[erlang-questions] Getting attributes

Steve Davis

unread,

Oct 13, 2012, 7:23:54 PM10/13/12

to Erlang-Questions Questions

Hi all,

Suppose I have a 2 dimensional plane {x, y} of 64k by 64k coordinates.

Each coordinate has a mutable attribute {{x, y}, attribute}

If I need to query: What are the attributes of positions "next to" my position, i.e: x +- 1, y +- 1?

What is the correct solution to this without storing everything in "Oracle" and using relational queries?

Can this be sensibly maintained in a KV store?

/s
_______________________________________________
erlang-questions mailing list
erlang-q...@erlang.org
http://erlang.org/mailman/listinfo/erlang-questions

Steve Davis

unread,

Oct 13, 2012, 7:38:32 PM10/13/12

to Erlang-Questions Questions

I understated the issue:

The position of the entity can also change:
{id, {x,y}, attribute}

So, in fact, the id is the only constant and the pos and attribute are independently mutable.

Mike Oxford

unread,

Oct 13, 2012, 9:52:17 PM10/13/12

to Steve Davis, Erlang-Questions Questions

Sure; you have two ways of doing this.

1) Key = {x,y} and just make queries for each surrounding node to get the attributes. This requires more read calls.

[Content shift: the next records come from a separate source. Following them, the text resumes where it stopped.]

-- pv_equiv track=rewrite | github.com/aburhan/gke-metric-exporter | gke_export_cli/utils/fetch_startup_time.py | extract_status_conditions
-- ===== SOURCE A (Python) =====
-- def extract_status_conditions(conditions):
--     """
--     Extracts the 'PodScheduled' and 'Ready' conditions and their lastTransitionTime from a list of conditions.
--
--     Parameters:
--     - conditions (list): A list of status conditions.
--
--     Returns:
--     - dict: A dictionary with 'PodScheduled' and 'Ready' statuses and lastTransitionTimes.
--     """
--     status_conditions = {
--         'PodScheduled_lastTransitionTime': 'Unknown',
--         'Ready_lastTransitionTime': 'Unknown'
--     }
--
--     for condition in conditions:
--         if condition['type'] == 'PodScheduled':
--             status_conditions['PodScheduled_lastTransitionTime'] = condition.get('lastTransitionTime', 'Unknown')
--         elif condition['type'] == 'Ready':
--             status_conditions['Ready_lastTransitionTime'] = condition.get('lastTransitionTime', 'Unknown')
--
--     return status_conditions
-- ===== SOURCE B (Python) =====
-- def extract_status_conditions(conditions):
--     # Backwards search with early exit: for each wanted type, scan the
--     # conditions in reverse and return the first (i.e. last in original
--     # order) matching condition's lastTransitionTime, else 'Unknown'.
--     def last_time(ty):
--         for c in reversed(conditions):
--             if c['type'] == ty:
--                 return c.get('lastTransitionTime', 'Unknown')
--         return 'Unknown'
--     return {
--         'PodScheduled_lastTransitionTime': last_time('PodScheduled'),
--         'Ready_lastTransitionTime': last_time('Ready'),
--     }
-- ===== Notes on version B (the rewrite author's own statement) =====
-- stated objective: alternative
-- what changed: Replaces the single forward pass that mutates two result slots with two staged backwards searches, each scanning the reversed list and returning early at the first (= last in original order) condition of the wanted type.
import Mathlib
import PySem

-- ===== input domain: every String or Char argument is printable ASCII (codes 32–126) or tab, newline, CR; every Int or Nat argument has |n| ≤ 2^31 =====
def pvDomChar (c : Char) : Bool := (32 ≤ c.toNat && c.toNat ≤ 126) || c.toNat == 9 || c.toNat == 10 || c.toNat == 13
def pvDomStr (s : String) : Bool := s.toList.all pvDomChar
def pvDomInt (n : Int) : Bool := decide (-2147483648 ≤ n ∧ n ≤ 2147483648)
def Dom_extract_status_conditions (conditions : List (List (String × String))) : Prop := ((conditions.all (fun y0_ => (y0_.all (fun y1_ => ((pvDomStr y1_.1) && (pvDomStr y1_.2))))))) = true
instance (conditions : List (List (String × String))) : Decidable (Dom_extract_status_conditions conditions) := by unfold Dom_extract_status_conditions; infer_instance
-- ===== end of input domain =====

-- B replaces A's forward pass mutating two slots by two staged backwards searches with early exit.
-- ===== PORT A =====
-- A's loop: result dict starts with the two keys; condition['type'] may raise KeyError (none).
def escLoopA : List (List (String × String)) → PySem.Dict String String → Option (PySem.Dict String String)
  | [], d => some d
  | c :: rest, d =>
    match (PySem.Dict.mk c).get? "type" with
    | none => none
    | some t =>
      if t = "PodScheduled" then
        escLoopA rest (d.insert "PodScheduled_lastTransitionTime" ((PySem.Dict.mk c).getD "lastTransitionTime" "Unknown"))
      else if t = "Ready" then
        escLoopA rest (d.insert "Ready_lastTransitionTime" ((PySem.Dict.mk c).getD "lastTransitionTime" "Unknown"))
      else escLoopA rest d

def extract_status_conditions (conditions : List (List (String × String))) : List (String × String) :=
  match escLoopA conditions ((PySem.Dict.empty.insert "PodScheduled_lastTransitionTime" "Unknown").insert "Ready_lastTransitionTime" "Unknown") with
  | some d => d.items
  | none => []   -- unreachable under Pre_ (Python raises KeyError here)

-- ===== PORT B =====
-- B's last_time: scan the reversed list, return at the first condition of type `ty`
-- (c['type'] may raise KeyError = none, which propagates).
def lastTimeB (ty : String) : List (List (String × String)) → Option String
  | [] => some "Unknown"
  | c :: rest =>
    match (PySem.Dict.mk c).get? "type" with
    | none => none
    | some t =>
      if t = ty then some ((PySem.Dict.mk c).getD "lastTransitionTime" "Unknown")
      else lastTimeB ty rest

def extract_status_conditions_alt (conditions : List (List (String × String))) : List (String × String) :=
  match lastTimeB "PodScheduled" conditions.reverse with
  | none => []   -- unreachable under Pre_ (Python raises KeyError here)
  | some p =>
    match lastTimeB "Ready" conditions.reverse with
    | none => []
    | some r => [("PodScheduled_lastTransitionTime", p), ("Ready_lastTransitionTime", r)]

-- ===== PRECONDITION & SPEC =====
-- Pre_ excludes exactly the inputs where A raises KeyError: a condition without a 'type' key.
def Pre_extract_status_conditions (conditions : List (List (String × String))) : Prop :=
  ∀ c ∈ conditions, "type" ∈ c.map Prod.fst
instance (conditions : List (List (String × String))) : Decidable (Pre_extract_status_conditions conditions) := by unfold Pre_extract_status_conditions; infer_instance

def pvWitness_extract_status_conditions : (List (List (String × String))) :=
  [[("type", "PodScheduled"), ("lastTransitionTime", "2024-01-01")], [("type", "Ready")]]

def Spec_extract_status_conditions (conditions : List (List (String × String))) (out : List (String × String)) : Prop := out = extract_status_conditions_alt conditions
instance (conditions : List (List (String × String))) (out : List (String × String)) : Decidable (Spec_extract_status_conditions conditions out) := by unfold Spec_extract_status_conditions; infer_instance

-- ===== CLAIM (what is proved, stated in full; the proofs are below) =====
def Claim_equal_extract_status_conditions : Prop := ∀ (conditions : List (List (String × String))), Dom_extract_status_conditions conditions → Pre_extract_status_conditions conditions → Spec_extract_status_conditions conditions (extract_status_conditions conditions)

-- ===== LEMMAS AND PROOFS =====

-- the value A's loop leaves in slot `ty` (last match wins, fold forwards)
def escVal (ty : String) (conds : List (List (String × String))) (cur : String) : String :=
  conds.foldl (fun v c => if (PySem.Dict.mk c).getD "type" "" = ty then (PySem.Dict.mk c).getD "lastTransitionTime" "Unknown" else v) cur

-- the last match of `ty` as an option (fold forwards)
def escLast (ty : String) (conds : List (List (String × String))) (acc : Option String) : Option String :=
  conds.foldl (fun a c => if (PySem.Dict.mk c).getD "type" "" = ty then some ((PySem.Dict.mk c).getD "lastTransitionTime" "Unknown") else a) acc

-- the first match of `ty` (structural, front to back)
def escFirst (ty : String) : List (List (String × String)) → Option String
  | [] => none
  | c :: rest =>
    if (PySem.Dict.mk c).getD "type" "" = ty then some ((PySem.Dict.mk c).getD "lastTransitionTime" "Unknown")
    else escFirst ty rest

lemma esc_get_type {c : List (String × String)} (h : "type" ∈ c.map Prod.fst) :
    (PySem.Dict.mk c).get? "type" = some ((PySem.Dict.mk c).getD "type" "") := by
  have h1 : (PySem.Dict.mk c).get? "type" ≠ none := by
    intro hn
    rw [PySem.Dict.get?_eq_none_iff_not_mem_keys] at hn
    exact hn (by simpa [PySem.Dict.keys] using h)
  obtain ⟨v, hv⟩ := Option.ne_none_iff_exists'.mp h1
  rw [hv, PySem.Dict.getD_eq_get?_getD, hv]
  rfl

lemma escLoopA_eq (conds : List (List (String × String))) (p r : String)
    (h : ∀ c ∈ conds, "type" ∈ c.map Prod.fst) :
    escLoopA conds (PySem.Dict.mk [("PodScheduled_lastTransitionTime", p), ("Ready_lastTransitionTime", r)]) =
      some (PySem.Dict.mk [("PodScheduled_lastTransitionTime", escVal "PodScheduled" conds p),
                           ("Ready_lastTransitionTime", escVal "Ready" conds r)]) := by
  induction conds generalizing p r with
  | nil => rfl
  | cons c rest ih =>
    have hc := h c (by simp)
    have hrest : ∀ c' ∈ rest, "type" ∈ c'.map Prod.fst := fun c' hm => h c' (by simp [hm])
    simp only [escLoopA, esc_get_type hc]
    by_cases h1 : (PySem.Dict.mk c).getD "type" "" = "PodScheduled"
    · rw [if_pos h1]
      have e : (PySem.Dict.mk [("PodScheduled_lastTransitionTime", p), ("Ready_lastTransitionTime", r)]).insert
            "PodScheduled_lastTransitionTime" ((PySem.Dict.mk c).getD "lastTransitionTime" "Unknown")
          = PySem.Dict.mk [("PodScheduled_lastTransitionTime", (PySem.Dict.mk c).getD "lastTransitionTime" "Unknown"),
                           ("Ready_lastTransitionTime", r)] := rfl
      rw [e, ih _ r hrest]
      simp [escVal, List.foldl, h1]
    · rw [if_neg h1]
      by_cases h2 : (PySem.Dict.mk c).getD "type" "" = "Ready"
      · rw [if_pos h2]
        have e : (PySem.Dict.mk [("PodScheduled_lastTransitionTime", p), ("Ready_lastTransitionTime", r)]).insert
              "Ready_lastTransitionTime" ((PySem.Dict.mk c).getD "lastTransitionTime" "Unknown")
            = PySem.Dict.mk [("PodScheduled_lastTransitionTime", p),
                             ("Ready_lastTransitionTime", (PySem.Dict.mk c).getD "lastTransitionTime" "Unknown")] := rfl
        rw [e, ih p _ hrest]
        simp [escVal, List.foldl, h2]
      · rw [if_neg h2, ih p r hrest]
        simp [escVal, List.foldl, h1, h2]

-- escVal is escLast read off with a default
lemma escVal_eq_escLast (ty : String) (conds : List (List (String × String))) :
    ∀ (cur : String) (acc : Option String),
      escVal ty conds (acc.getD cur) = (escLast ty conds acc).getD cur := by
  induction conds with
  | nil => intro cur acc; simp [escVal, escLast]
  | cons c rest ih =>
    intro cur acc
    simp only [escVal, escLast, List.foldl] at *
    by_cases hm : (PySem.Dict.mk c).getD "type" "" = ty
    · rw [if_pos hm, if_pos hm]
      exact ih cur (some ((PySem.Dict.mk c).getD "lastTransitionTime" "Unknown"))
    · rw [if_neg hm, if_neg hm]
      exact ih cur acc

lemma escFirst_append (ty : String) (xs ys : List (List (String × String))) :
    escFirst ty (xs ++ ys) = (escFirst ty xs).orElse (fun _ => escFirst ty ys) := by
  induction xs with
  | nil => simp [escFirst]
  | cons c rest ih =>
    by_cases hm : (PySem.Dict.mk c).getD "type" "" = ty
    · simp [escFirst, hm]
    · simp [escFirst, hm, ih]

-- the last match (fold forwards) is the first match of the reversed list
lemma escLast_eq_escFirst_reverse (ty : String) (conds : List (List (String × String))) :
    ∀ acc : Option String, escLast ty conds acc = (escFirst ty conds.reverse).orElse (fun _ => acc) := by
  induction conds with
  | nil => intro acc; simp [escLast, escFirst]
  | cons c rest ih =>
    intro acc
    simp only [escLast, List.foldl] at *
    rw [ih, List.reverse_cons, escFirst_append]
    by_cases hm : (PySem.Dict.mk c).getD "type" "" = ty
    · cases escFirst ty rest.reverse <;> simp [escFirst, hm, Option.orElse]
    · cases escFirst ty rest.reverse <;> simp [escFirst, hm, Option.orElse]

-- B's search computes the first match (with default "Unknown") when every condition has a type
lemma lastTimeB_eq_escFirst (ty : String) (m : List (List (String × String)))
    (h : ∀ c ∈ m, "type" ∈ c.map Prod.fst) :
    lastTimeB ty m = some ((escFirst ty m).getD "Unknown") := by
  induction m with
  | nil => rfl
  | cons c rest ih =>
    have hc := h c (by simp)
    have hrest : ∀ c' ∈ rest, "type" ∈ c'.map Prod.fst := fun c' hm => h c' (by simp [hm])
    simp only [lastTimeB, esc_get_type hc, escFirst]
    by_cases hm : (PySem.Dict.mk c).getD "type" "" = ty
    · simp [hm]
    · simp [hm, ih hrest]

lemma lastTimeB_eq_escVal (ty : String) (conds : List (List (String × String)))
    (h : ∀ c ∈ conds, "type" ∈ c.map Prod.fst) :
    lastTimeB ty conds.reverse = some (escVal ty conds "Unknown") := by
  have hrev : ∀ c ∈ conds.reverse, "type" ∈ c.map Prod.fst := fun c hm => h c (List.mem_reverse.mp hm)
  have h0 : escVal ty conds "Unknown" = (escLast ty conds none).getD "Unknown" :=
    escVal_eq_escLast ty conds "Unknown" none
  rw [lastTimeB_eq_escFirst ty conds.reverse hrev, h0,
      escLast_eq_escFirst_reverse ty conds none]
  cases escFirst ty conds.reverse <;> rfl

-- ===== VERDICT (by name: the statement is the Claim_ definition above) =====
theorem extract_status_conditions_spec : Claim_equal_extract_status_conditions := by
  intro conds _ hpre
  unfold Spec_extract_status_conditions extract_status_conditions extract_status_conditions_alt
  rw [show ((PySem.Dict.empty.insert "PodScheduled_lastTransitionTime" "Unknown").insert "Ready_lastTransitionTime" "Unknown")
        = PySem.Dict.mk [("PodScheduled_lastTransitionTime", "Unknown"), ("Ready_lastTransitionTime", "Unknown")] from rfl]
  rw [escLoopA_eq conds "Unknown" "Unknown" hpre,
      lastTimeB_eq_escVal "PodScheduled" conds hpre,
      lastTimeB_eq_escVal "Ready" conds hpre]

2) Key = {x,y} and you COPY all of the data from the surrounding nodes into it. This requires only 1 read call, but much more work on the write-side as things move around.

On a heavy-write system, #2 will spend a lot of time blocked as everything is updating everything around it when it moves (from cluster + to cluster.)

#1 takes more reads which are relatively cheap.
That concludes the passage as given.